Prosper.com + Kiva.org = myc4.com (I just loaned €15) - rms
http://myc4.com/Portal/Default.aspx

======
rms
I can't see detailed information about the loan listings until I upload €15...
annoying, but I wanted to see the loan listings enough that I uploaded €15.

My money is going to Faith Masaba who wants to buy more equipment for her
restaurant/catering business, like a microwave. I get 13%. Faith is borrowing
€700.00. Faith says her TV, refrigerator, and furniture are collateral. So
this is really like a more exploitative version of Kiva that has done away
with the pretension of being a non-profit and instead is copying Prosper's
model.

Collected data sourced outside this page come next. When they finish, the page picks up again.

theorem solve_spec' : ∀ (books : List Int), Pre_solve books → solve books = solve_alt books := by
  intro books hpre
  unfold Pre_solve at hpre
  simp only [solve, solve_alt]
  set s := PySem.List.sorted books (fun x => x) false with hsdef
  have hperm : s.Perm books := PySem.List.sorted_perm books (fun x => x) false
  have hlen : s.length = books.length := hperm.length_eq
  have hLpos : 0 < s.length := by
    cases hb : books with
    | nil => exact absurd hb hpre
    | cons x t => rw [hlen, hb]; simp
  have hsum : s.sum = books.sum := hperm.sum_eq
  have hmono : ∀ (p q : Nat) (hpq : p ≤ q) (hq : q < s.length), s[p]'(by omega) ≤ s[q] := by
    intro p q hpq hq
    rcases Nat.eq_or_lt_of_le hpq with h | h
    · subst h; exact le_refl _
    · exact (List.pairwise_iff_getElem.mp (PySem.List.sorted_pairwise books (fun x => x))) p q _ hq h
  have hL1 : s.length - 1 < s.length := by omega
  -- max? and min? of books are the last / first element of s
  rcases hmax : PySem.List.max? books (fun x => x) with _ | mx
  · exact absurd ((PySem.List.max?_eq_none_iff books _).mp hmax) hpre
  rcases hmin : PySem.List.min? books (fun x => x) with _ | mn
  · exact absurd ((PySem.List.min?_eq_none_iff books _).mp hmin) hpre
  have hmxval : mx = s[s.length - 1]'hL1 := by
    obtain ⟨j, hj, hjeq⟩ := List.mem_iff_getElem.mp (hperm.mem_iff.mpr (PySem.List.max?_mem hmax))
    apply le_antisymm
    · rw [← hjeq]; exact hmono j (s.length - 1) (by omega) hL1
    · exact PySem.List.max?_isMax hmax _ (hperm.mem_iff.mp (List.getElem_mem hL1))
  have hmnval : mn = s[0]'hLpos := by
    obtain ⟨j, hj, hjeq⟩ := List.mem_iff_getElem.mp (hperm.mem_iff.mpr (PySem.List.min?_mem hmin))
    apply le_antisymm
    · exact PySem.List.min?_isMin hmin _ (hperm.mem_iff.mp (List.getElem_mem hLpos))
    · rw [← hjeq]; exact hmono 0 j (by omega) hj
  -- prefix-sum bookkeeping
  have e0 : pvP s 0 = 0 := by simp [pvP]
  have e1 : pvP s 1 = s[0]'hLpos := by have := pvP_succ s 0 hLpos; rw [e0] at this; simpa using this
  have eL1 : pvP s (s.length - 1) + s[s.length - 1]'hL1 = s.sum := by
    have h1 := pvP_succ s (s.length - 1) hL1
    rw [show s.length - 1 + 1 = s.length by omega, pvP_length] at h1
    omega
  -- the suffix-sum list computed by A's first loop
  have hrs0 := pvRsLoop s s.length (List.replicate s.length 0) (by simp) le_rfl
  rw [List.drop_length, List.sum_nil] at hrs0
  have hrs : ∀ j : Nat, j < s.length →
      PySem.List.pyGetD ((PySem.List.pyRange ((s.length : Int) - 1) (-1) (-1)).foldl
        (fun (st : List Int × Int) i =>
          let sum := st.2 + PySem.List.pyGetD s i 0
          (PySem.List.pySetD st.1 i sum, sum))
        (List.replicate s.length 0, 0)).1 (j : Int) 0 = (s.drop j).sum := by
    intro j hj
    rw [hrs0, PySem.List.pyGetD_natCast, List.getD_eq_getElem _ _ (by simpa using hj)]
    simp [hj]
  have hpre2 : s ≠ [] := List.ne_nil_of_length_pos hLpos
  by_cases hone : s.length = 1
  · -- single book: the forward loop is empty, A returns books[-1] * 2
    rw [show ((s.length : Int) - 1) = 0 by omega]
    rw [PySem.List.pyRange_one_eq_nil (le_refl 0)]
    simp only [List.foldl_nil]
    rw [PySem.List.pyGetD_neg_one s 0 hpre2, List.getLast_eq_getElem]
    rw [if_neg (fun h => by omega : ¬ (1 < books.length ∧ (mx ≤ books.sum - mx ∨ books.sum ≤ 2 * mn)))]
    rw [hmxval]; ring
  · have hL2 : 2 ≤ s.length := by omega
    by_cases hex : ∃ i : Nat, i + 1 < s.length ∧ (s.drop (i + 1)).sum ≤ pvP s (i + 1)
    · -- the loop returns early: A returns the total; B's condition holds
      obtain ⟨i, hi1, hi2⟩ := hex
      have hloop := pvLoopSome s _ hrs (s.length - 1) 0 (by omega) ⟨i, Nat.zero_le i, hi1, hi2⟩
      simp only [Nat.cast_zero, e0] at hloop
      rw [hloop]
      show s.sum = if 1 < books.length ∧ (mx ≤ books.sum - mx ∨ books.sum ≤ 2 * mn) then books.sum else 2 * mx
      have hcond : 1 < books.length ∧ (mx ≤ books.sum - mx ∨ books.sum ≤ 2 * mn) := by
        refine ⟨by omega, ?_⟩
        have htot : s.sum ≤ 2 * pvP s (i + 1) := by
          have := pvP_add_drop s (i + 1); omega
        by_cases h01 : pvP s (i + 1) ≤ pvP s 1
        · right; rw [hmnval]; omega
        · left
          obtain ⟨j, hj1, hj2, hjl, hjpos⟩ :=
            pvExists_pos s 1 (i + 1) (by omega) (by omega) (by omega)
          have hup : pvP s (i + 1) ≤ pvP s (s.length - 1) :=
            pvP_mono s (i + 1) (s.length - 1) (by omega) (by omega)
              (fun l hl h3 h4 => le_of_lt (lt_of_lt_of_le hjpos (hmono j l (by omega) hl)))
          rw [hmxval]; omega
      rw [if_pos hcond]
      exact hsum
    · -- no early return: A returns 2 * last; B's condition fails
      have hloop := pvLoopNone s _ hrs (s.length - 1) 0 (by omega)
        (fun i h1 h2 hc => hex ⟨i, h2, hc⟩)
      simp only [Nat.cast_zero, e0] at hloop
      rw [hloop]
      show PySem.List.pyGetD s (-1) 0 * 2
          = if 1 < books.length ∧ (mx ≤ books.sum - mx ∨ books.sum ≤ 2 * mn) then books.sum else 2 * mx
      rw [PySem.List.pyGetD_neg_one s 0 hpre2, List.getLast_eq_getElem]
      have hcond : ¬ (1 < books.length ∧ (mx ≤ books.sum - mx ∨ books.sum ≤ 2 * mn)) := by
        rintro ⟨h1, h2 | h2⟩
        · refine hex ⟨s.length - 2, by omega, ?_⟩
          rw [show s.length - 2 + 1 = s.length - 1 by omega]
          have hd := pvP_add_drop s (s.length - 1)

          rw [hmxval] at h2
          omega
        · refine hex ⟨0, by omega, ?_⟩
          show (s.drop 1).sum ≤ pvP s 1
          have hd := pvP_add_drop s 1
          rw [hmnval] at h2
          omega
      rw [if_neg hcond]
      rw [hmxval]; ring

-- ===== VERDICT (by name: the statement is the Claim_ definition above) =====
theorem solve_spec : Claim_equal_solve := by
  intro books _ hpre
  unfold Spec_solve
  exact solve_spec' books hpre
theorem procDivB_eq (t : List Int) (n : Int) (best i : Int) :
    procDivB n t best i
      = if 2 ≤ i ∧ 3 ≤ PySem.Int.floordiv n i then max best (cmx t n.toNat i.toNat) else best := by
  unfold procDivB
  by_cases h : 2 ≤ i ∧ 3 ≤ PySem.Int.floordiv n i
  · rw [if_pos h, if_pos h]
    have hi' : ((i.toNat : Nat) : Int) = i := Int.toNat_of_nonneg (by omega)
    conv_lhs => rw [← hi', maxq_buckets t i.toNat (by omega) n]
  · rw [if_neg h, if_neg h]

theorem pair_fold (t : List Int) (n : Int) (best : Int) (d : Nat) :
    (if PySem.Int.mod n (d : Int) = 0 then
        procDivB n t (procDivB n t best (d : Int)) (PySem.Int.floordiv n (d : Int))
      else best)
    = (pairsB n d).foldl (fun a i => max a (cmx t n.toNat i.toNat)) best := by
  unfold pairsB
  by_cases h : PySem.Int.mod n (d : Int) = 0
  · rw [if_pos h, if_pos h, ← PySem.List.foldl_ite_eq_foldl_filter]
    simp only [List.foldl_cons, List.foldl_nil]
    rw [procDivB_eq, procDivB_eq]
  · rw [if_neg h, if_neg h, List.foldl_nil]

theorem bloopB_eq (t : List Int) (n : Int) (hn : 0 ≤ n) :
    ∀ (k d : Nat), 1 ≤ d → Nat.sqrt n.toNat + 1 - d ≤ k → ∀ (best : Int),
    bloopB n t best d = (dcands n d).foldl (fun a i => max a (cmx t n.toNat i.toNat)) best := by
  intro k
  induction k with
  | zero =>
    intro d hd hk best
    have hds : Nat.sqrt n.toNat < d := by omega
    have hgt : ¬ (((d * d : Nat) : Int) ≤ n) := by
      intro hle
      have : d * d ≤ n.toNat := by omega
      exact absurd (Nat.le_sqrt.mpr this) (by omega)
    rw [bloopB, dif_neg hgt]
    unfold dcands
    rw [Nat.sub_eq_zero_of_le (by omega), List.range'_zero, List.flatMap_nil, List.foldl_nil]
  | succ k ih =>
    intro d hd hk best
    by_cases hle : ((d * d : Nat) : Int) ≤ n
    · have hds : d ≤ Nat.sqrt n.toNat := Nat.le_sqrt.mpr (by omega)
      rw [bloopB, dif_pos hle]
      rw [ih (d+1) (by omega) (by omega)]
      unfold dcands
      have hcnt : Nat.sqrt n.toNat + 1 - d = (Nat.sqrt n.toNat + 1 - (d+1)) + 1 := by omega
      rw [hcnt, List.range'_succ, List.flatMap_cons, List.foldl_append, pair_fold]
    · have hds : Nat.sqrt n.toNat < d := by
        by_contra hc
        have hc' : d ≤ Nat.sqrt n.toNat := by omega
        have h2 : d * d ≤ Nat.sqrt n.toNat * Nat.sqrt n.toNat := Nat.mul_le_mul hc' hc'
        have h3 : d * d ≤ n.toNat := le_trans h2 (Nat.sqrt_le n.toNat)
        exact hle (by omega)
      rw [bloopB, dif_neg hle]
      unfold dcands
      rw [Nat.sub_eq_zero_of_le (by omega), List.range'_zero, List.flatMap_nil, List.foldl_nil]

-- a valid candidate is smaller than n
theorem cand_lt (n x : Int) (hx2 : 2 ≤ x) (hdvd : x ∣ n) (h3 : 3 ≤ PySem.Int.floordiv n x) :
    x < n := by
  rw [PySem.Int.floordiv_eq_ediv_of_pos (by omega)] at h3
  have h := mul_le_mul_of_nonneg_left h3 (by omega : (0:Int) ≤ x)
  rw [Int.mul_ediv_cancel' hdvd] at h
  omega

theorem cands_mem (n : Int) (hn : 0 ≤ n) (x : Int) :
    x ∈ dcands n 1 ↔ x ∈ (PySem.List.pyRange 2 n 1).filter
      (fun i => decide (PySem.Int.mod n i = 0 ∧ 3 ≤ PySem.Int.floordiv n i)) := by
  rw [List.mem_filter, PySem.List.mem_pyRange_one, decide_eq_true_eq]
  unfold dcands
  rw [List.mem_flatMap]
  constructor
  · rintro ⟨d, hd, hx⟩
    rw [List.mem_range'_1] at hd
    have hds : d ≤ Nat.sqrt n.toNat := by omega
    unfold pairsB at hx
    by_cases hm : PySem.Int.mod n (d : Int) = 0
    · rw [if_pos hm] at hx
      have hdvd : (d : Int) ∣ n := (PySem.Int.mod_eq_zero_iff_dvd n _).mp hm
      rw [List.mem_filter, decide_eq_true_eq] at hx
      obtain ⟨hmem, hx2, h3⟩ := hx
      have hxdvd : x ∣ n := by
        rcases List.mem_pair.mp hmem with rfl | rfl
        · exact hdvd
        · rw [PySem.Int.floordiv_eq_ediv_of_pos (by omega : (0:Int) < (d:Int))]
          exact Int.ediv_dvd_of_dvd hdvd
      have hmx : PySem.Int.mod n x = 0 := (PySem.Int.mod_eq_zero_iff_dvd n x).mpr hxdvd
      exact ⟨⟨hx2, cand_lt n x hx2 hxdvd h3⟩, hmx, h3⟩
    · rw [if_neg hm] at hx
      exact absurd hx (List.not_mem_nil)
  · rintro ⟨⟨hx2, hxn⟩, hmod, h3⟩
    have hdvd : x ∣ n := (PySem.Int.mod_eq_zero_iff_dvd n x).mp hmod
    have hx0 : (0:Int) < x := by omega
    have hq := Int.mul_ediv_cancel' hdvd
    rw [PySem.Int.floordiv_eq_ediv_of_pos hx0] at h3
    by_cases hxx : x * x ≤ n
    · refine ⟨x.toNat, ?_, ?_⟩
      · rw [List.mem_range'_1]
        have hc : ((x.toNat * x.toNat : Nat) : Int) = x * x := by
          push_cast [Int.toNat_of_nonneg (by omega : (0:Int) ≤ x)]; ring
        have hle : x.toNat * x.toNat ≤ n.toNat := by omega
        have := Nat.le_sqrt.mpr hle
        omega
      · unfold pairsB
        rw [Int.toNat_of_nonneg (by omega : (0:Int) ≤ x), if_pos hmod, List.mem_filter,
            decide_eq_true_eq]
        refine ⟨List.mem_cons_self, hx2, ?_⟩
        rw [PySem.Int.floordiv_eq_ediv_of_pos hx0]
        exact h3
    · set q := n / x with hqdef
      have hq3 : 3 ≤ q := h3
      have hqx : q < x := by
        by_contra hc
        have hc' : x ≤ q := by omega
        have := mul_le_mul_of_nonneg_left hc' (by omega : (0:Int) ≤ x)
        rw [hq] at this
        omega
      have hqdvd : q ∣ n := ⟨x, by linarith [hq, mul_comm x q]⟩
      have hqq : q * q ≤ n := by
        have h1 : q * q ≤ q * x := mul_le_mul_of_nonneg_left (le_of_lt hqx) (by omega)
        have h2 : q * x = n := by rw [mul_comm]; exact hq
        omega
      refine ⟨q.toNat, ?_, ?_⟩
      · rw [List.mem_range'_1]
        have hc : ((q.toNat * q.toNat : Nat) : Int) = q * q := by
          push_cast [Int.toNat_of_nonneg (by omega : (0:Int) ≤ q)]; ring
        have hle : q.toNat * q.toNat ≤ n.toNat := by omega
        have := Nat.le_sqrt.mpr hle
        omega
      · unfold pairsB
        rw [Int.toNat_of_nonneg (by omega : (0:Int) ≤ q),
            if_pos ((PySem.Int.mod_eq_zero_iff_dvd n q).mpr hqdvd), List.mem_filter,
            decide_eq_true_eq]
        have hfd : PySem.Int.floordiv n q = x := by
          rw [PySem.Int.floordiv_eq_ediv_of_pos (by omega : (0:Int) < q), ← hq,
              mul_comm, Int.mul_ediv_cancel_left _ (by omega : q ≠ 0)]
        refine ⟨?_, hx2, ?_⟩
        · rw [hfd]; exact List.mem_cons_of_mem _ List.mem_cons_self
        · rw [PySem.Int.floordiv_eq_ediv_of_pos hx0]; exact h3

-- ===== VERDICT (by name: the statement is the Claim_ definition above) =====
theorem maximize_sculpture_attractiveness_spec : Claim_equal_maximize_sculpture_attractiveness := by
  intro n t _ _
  unfold Spec_maximize_sculpture_attractiveness
  unfold maximize_sculpture_attractiveness maximize_sculpture_attractiveness_alt
  by_cases hn : 0 ≤ n
  · rw [bloopB_eq t n hn (Nat.sqrt n.toNat + 1) 1 (by omega) (by omega)]
    rw [PySem.List.foldl_congr_mem (PySem.List.pyRange 2 n 1) _
        (fun ms i => if PySem.Int.mod n i = 0 ∧ 3 ≤ PySem.Int.floordiv n i
          then max ms (cmx t n.toNat i.toNat) else ms) _
        (by
          intro acc x hx
          have hx2 : 2 ≤ x := (PySem.List.mem_pyRange_one.mp hx).1
          dsimp only
          by_cases hc : PySem.Int.mod n x = 0 ∧ 3 ≤ PySem.Int.floordiv n x
          · rw [if_pos hc, if_pos hc, innerA_eq t n hn x hx2 acc]
          · rw [if_neg hc, if_neg hc])]
    rw [PySem.List.foldl_ite_eq_foldl_filter
        (fun i => PySem.Int.mod n i = 0 ∧ 3 ≤ PySem.Int.floordiv n i)]
    exact (foldl_max_ext (fun i => cmx t n.toNat i.toNat) _ _ (cands_mem n hn) _).symm
  · have h2 : PySem.List.pyRange 2 n 1 = [] := PySem.List.pyRange_one_eq_nil (by omega)
    rw [h2, bloopB, dif_neg (by omega)]
    rfl
-- pv_equiv track=rewrite | github.com/danielavellar15/trab-grafos-2019.1 | main.py | sentence_similarity
-- ===== SOURCE A (Python) =====
-- def getWeight(index, itens_types):
--     if index < itens_types[0]:
--         return 2
--     elif index < itens_types[1]:
--         return 2
--     elif index < itens_types[2]:
--         return 1
--     elif index < itens_types[3]:
--         return 1
--
-- def sentence_similarity(similarity_matrix, sent, index, all_words, itens_types):
--
--
--     # build the vector for the first sentence
--     for i in range(len(sent)):
--         for aux in range(len(sent)):
--             if i == aux:
--                 continue
--             x = all_words.index(sent[i])
--             y = all_words.index(sent[aux])
--             if index < itens_types[3] - 1:
--                 similarity_matrix[x][y] += getWeight(index, itens_types)
--             else:
--                 similarity_matrix[x][y] = similarity_matrix[x][y] * 2
--
--
--     return similarity_matrix
-- ===== SOURCE B (Python) =====
-- def sentence_similarity(similarity_matrix, sent, index, all_words, itens_types):
--     # Aggregated rewrite: one pass builds word->first-index and per-index counts,
--     # then each affected cell is updated ONCE with the combined contribution of
--     # all position pairs (add weight*pairs, or multiply by 2**pairs).
--     if len(sent) < 2:
--         return similarity_matrix
--     pos = {}
--     for i, w in enumerate(all_words):
--         if w not in pos:
--             pos[w] = i
--     cnt = {}
--     for w in sent:
--         x = pos[w]
--         cnt[x] = cnt.get(x, 0) + 1
--     if index < itens_types[3] - 1:
--         wgt = 2 if (index < itens_types[0] or index < itens_types[1]) else 1
--         for x in cnt:
--             for y in cnt:
--                 p = cnt[x] * cnt[y] - (cnt[x] if x == y else 0)
--                 if p != 0:
--                     similarity_matrix[x][y] += wgt * p
--     else:
--         for x in cnt:
--             for y in cnt:
--                 p = cnt[x] * cnt[y] - (cnt[x] if x == y else 0)
--                 if p != 0:
--                     similarity_matrix[x][y] *= 2 ** p
--     return similarity_matrix
-- ===== Notes on version B (the rewrite author's own statement) =====
-- stated objective: faster
-- what changed: Instead of scanning all O(n^2) position pairs and calling all_words.index twice per pair, B builds a word->first-index dict and per-index counts in one pass and updates each affected matrix cell once with the aggregated contribution (add weight*pairs, or multiply by 2^pairs).
import Mathlib
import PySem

Go capitalism.

My prosper investments all bombed when the credit markets collapsed, Africa is
(bizarrely) probably a more stable place for p2p lending than Prosper. You
also get the advantage of working in the Euro.

    
    
      Faith Masaba  	
      Local Restaurant
      [Uganda] Uganda
      Faith owns a local restaurant and offers catering services as well. She   
      would like to purchase more equipment like food warmers and a 
      microwave. This will enable her to serve a wider client base.
    
    
      Total Amount: 	€700 (Issued in: Local Currency)
      Wanted Interest Rate: 	13.00% p.a.
      Current Interest Rate: 	13.42% p.a.
      Transaction Cost: 	36.77%
      Total cost for Business: 	50.20% (APR) / €117.38
      Payback Period: 	9 months
      Provided by: 	FED
      Lender: 	CMC
      Entrepreneur: 	N/A
      Bidding ends: 	02.08.2008 10:37 CET *
      * The Provider reserves the right to close fully funded Businesses with   
      24 hours notice.
      Investment Status: 	
      Multiple Investors
      16% has been bid. You can still bid up to €585.00
      Provider Statistics 	 
      MyC4 Partner Since: 	31.05.2007 12:16 CET
      Businesses Funded: 	€1,475,691.00 in 1169 Businesses
      Repayments Received: 	€361,285.99
      Defaults: 	0.02% of repayments until today
      €356.85 in 1 loan(s) defaulted

------
ph0rque
Interesting concept... I wonder if they let you do blanket investments,
similar to investing in index funds?